FILESYSTEM NAMESPACE

    Charmonizer creates a number of temporary files within the current working
    directory while it runs.  These files all begin with "_charm".

CHARMONIZER SOURCE CODE AND THE METAQUOTE UTILITY

    Charmonizer is (more or less) a C program which writes C code.  Writing C
    from C is ordinarily quite awkward, because when you try to embed more
    than a line or two of C source code inside C string literals, things get
    ugly fast.  

    To get around this problem, Charmonizer uses a source filter.  In the
    "real" Charmonizer source code, longer code fragments are surrounded by
    METAQUOTE tags instead of literal double quotes.  
    
        char hello_source[] = METAQUOTE
            #include <stdio.h>
            int main() { 
                printf("Hello, world.\n");
                return 0;
            }
        METAQUOTE;

    These source files are run through the "metaquote" utility -- which
    transforms everything between paired METAQUOTE tags into concatenated
    string literals.  The result is hideous but valid C.

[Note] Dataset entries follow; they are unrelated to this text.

-- pv_equiv track=rewrite | github.com/rstreets96/AdventOfCode2022 | ArrangeCrates(Day5).py | parsingMoves
-- ===== SOURCE A (Python) =====
-- def parsingMoves(data):
--     output = []
--     startMoves = False
--     for line in data:
--         if(not startMoves):
--             if(line == ''):
--                 startMoves = True
--             else:
--                 continue
--         else:
--             output.append(line.split(' '))
--     return output
-- ===== SOURCE B (Python) =====
-- def parsingMoves(data):
--     try:
--         idx = data.index('')
--     except ValueError:
--         return []
--     return [line.split(' ') for line in data[idx + 1:]]
-- ===== Notes on version B (the rewrite author's own statement) =====
-- stated objective: simpler
-- what changed: Replaces the flag-threaded accumulating loop with a locate-then-transform decomposition: find the first blank line's index, then map split over the tail after it.
import Mathlib
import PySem

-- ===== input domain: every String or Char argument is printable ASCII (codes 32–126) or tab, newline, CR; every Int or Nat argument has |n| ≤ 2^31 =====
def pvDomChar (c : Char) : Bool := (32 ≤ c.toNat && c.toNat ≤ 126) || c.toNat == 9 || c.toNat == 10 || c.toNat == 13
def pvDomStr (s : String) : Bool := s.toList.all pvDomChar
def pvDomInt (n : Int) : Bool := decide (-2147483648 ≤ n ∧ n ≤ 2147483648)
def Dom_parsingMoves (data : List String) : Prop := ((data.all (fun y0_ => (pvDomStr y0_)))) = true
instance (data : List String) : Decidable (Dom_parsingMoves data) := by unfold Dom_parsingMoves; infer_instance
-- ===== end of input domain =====

-- B replaces A's flag-threaded accumulating loop by locate-the-first-blank-line, then map split over the tail (simpler decomposition; same cost).


-- ===== PORT A =====
-- line.split(' ')  (sep " " is nonempty, so split? is always some)
def pvSplitSpace (line : String) : List String := (PySem.Str.split? line " ").getD []

-- A's for-loop over data with state (output, startMoves), step for step
def parsingMovesGo (output : List (List String)) (startMoves : Bool) : List String → List (List String)
  | [] => output
  | line :: rest =>
    if startMoves = false then
      if line = "" then parsingMovesGo output true rest
      else parsingMovesGo output false rest
    else parsingMovesGo (output ++ [pvSplitSpace line]) startMoves rest

def parsingMoves (data : List String) : List (List String) :=
  parsingMovesGo [] false data

-- ===== PORT B =====
def parsingMoves_alt (data : List String) : List (List String) :=
  match PySem.List.index? data "" with
  | none => []
  | some i => (PySem.List.slice data (some ((i : Int) + 1)) none).map pvSplitSpace

-- ===== PRECONDITION & SPEC =====
def Spec_parsingMoves (data : List String) (out : List (List String)) : Prop := out = parsingMoves_alt data
instance (data : List String) (out : List (List String)) : Decidable (Spec_parsingMoves data out) := by unfold Spec_parsingMoves; infer_instance

-- ===== CLAIM (what is proved, stated in full; the proofs are below) =====
def Claim_equal_parsingMoves : Prop := ∀ (data : List String), Dom_parsingMoves data → Spec_parsingMoves data (parsingMoves data)

-- ===== LEMMAS AND PROOFS =====
theorem parsingMovesGo_true (output : List (List String)) (rest : List String) :
    parsingMovesGo output true rest = output ++ rest.map pvSplitSpace := by
  induction rest generalizing output with
  | nil => simp [parsingMovesGo]
  | cons x xs ih => simp [parsingMovesGo, ih]

theorem parsingMoves_eq_alt (data : List String) :
    parsingMoves data = parsingMoves_alt data := by
  unfold parsingMoves
  induction data with
  | nil => simp [parsingMovesGo, parsingMoves_alt, PySem.List.index?]
  | cons x xs ih =>
    by_cases hx : x = ""
    · subst hx
      rw [show parsingMovesGo [] false ("" :: xs) = xs.map pvSplitSpace by
        simp [parsingMovesGo, parsingMovesGo_true]]
      unfold parsingMoves_alt
      rw [PySem.List.index?_cons_self]
      show List.map pvSplitSpace xs =
        List.map pvSplitSpace (PySem.List.slice ("" :: xs) (some (((0 : Nat) : Int) + 1)))
      rw [show ((0 : Nat) : Int) + 1 = ((1 : Nat) : Int) by norm_num,
        PySem.List.slice_from_natCast]
      simp
    · rw [show parsingMovesGo [] false (x :: xs) = parsingMovesGo [] false xs by
        simp [parsingMovesGo, hx]]
      rw [ih]
      unfold parsingMoves_alt
      rw [PySem.List.index?_cons_of_ne xs hx]
      cases h : PySem.List.index? xs "" with
      | none => simp
      | some i =>
        simp only [Option.map_some]
        show List.map pvSplitSpace (PySem.List.slice xs (some ((i : Int) + 1))) =
          List.map pvSplitSpace (PySem.List.slice (x :: xs) (some (((i + 1 : Nat) : Int) + 1)))
        rw [show ((i + 1 : Nat) : Int) + 1 = ((i + 2 : Nat) : Int) by push_cast; ring,
          PySem.List.slice_from_natCast,
          show ((i : Nat) : Int) + 1 = ((i + 1 : Nat) : Int) by push_cast; ring,
          PySem.List.slice_from_natCast]
        simp

-- ===== VERDICT (by name: the statement is the Claim_ definition above) =====
theorem parsingMoves_spec : Claim_equal_parsingMoves := by
  intro data _
  exact parsingMoves_eq_alt data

    The "real" charmonizer source code lives in the src/ directory.  Files use
    the suffixes .charm and .harm to differentiate them from post-filtering .c
    and .h files.

SECURITY

    Under no circumstances should input from untrusted users be supplied to
    Charmonizer.  A lot of what it does it does by passing strings to the
    system() command.  

COPYRIGHT AND LICENSE

    /* Copyright 2006-2007 Marvin Humphrey
     *
     * This program is free software; you can redistribute it and/or modify
     * under the same terms as Perl itself.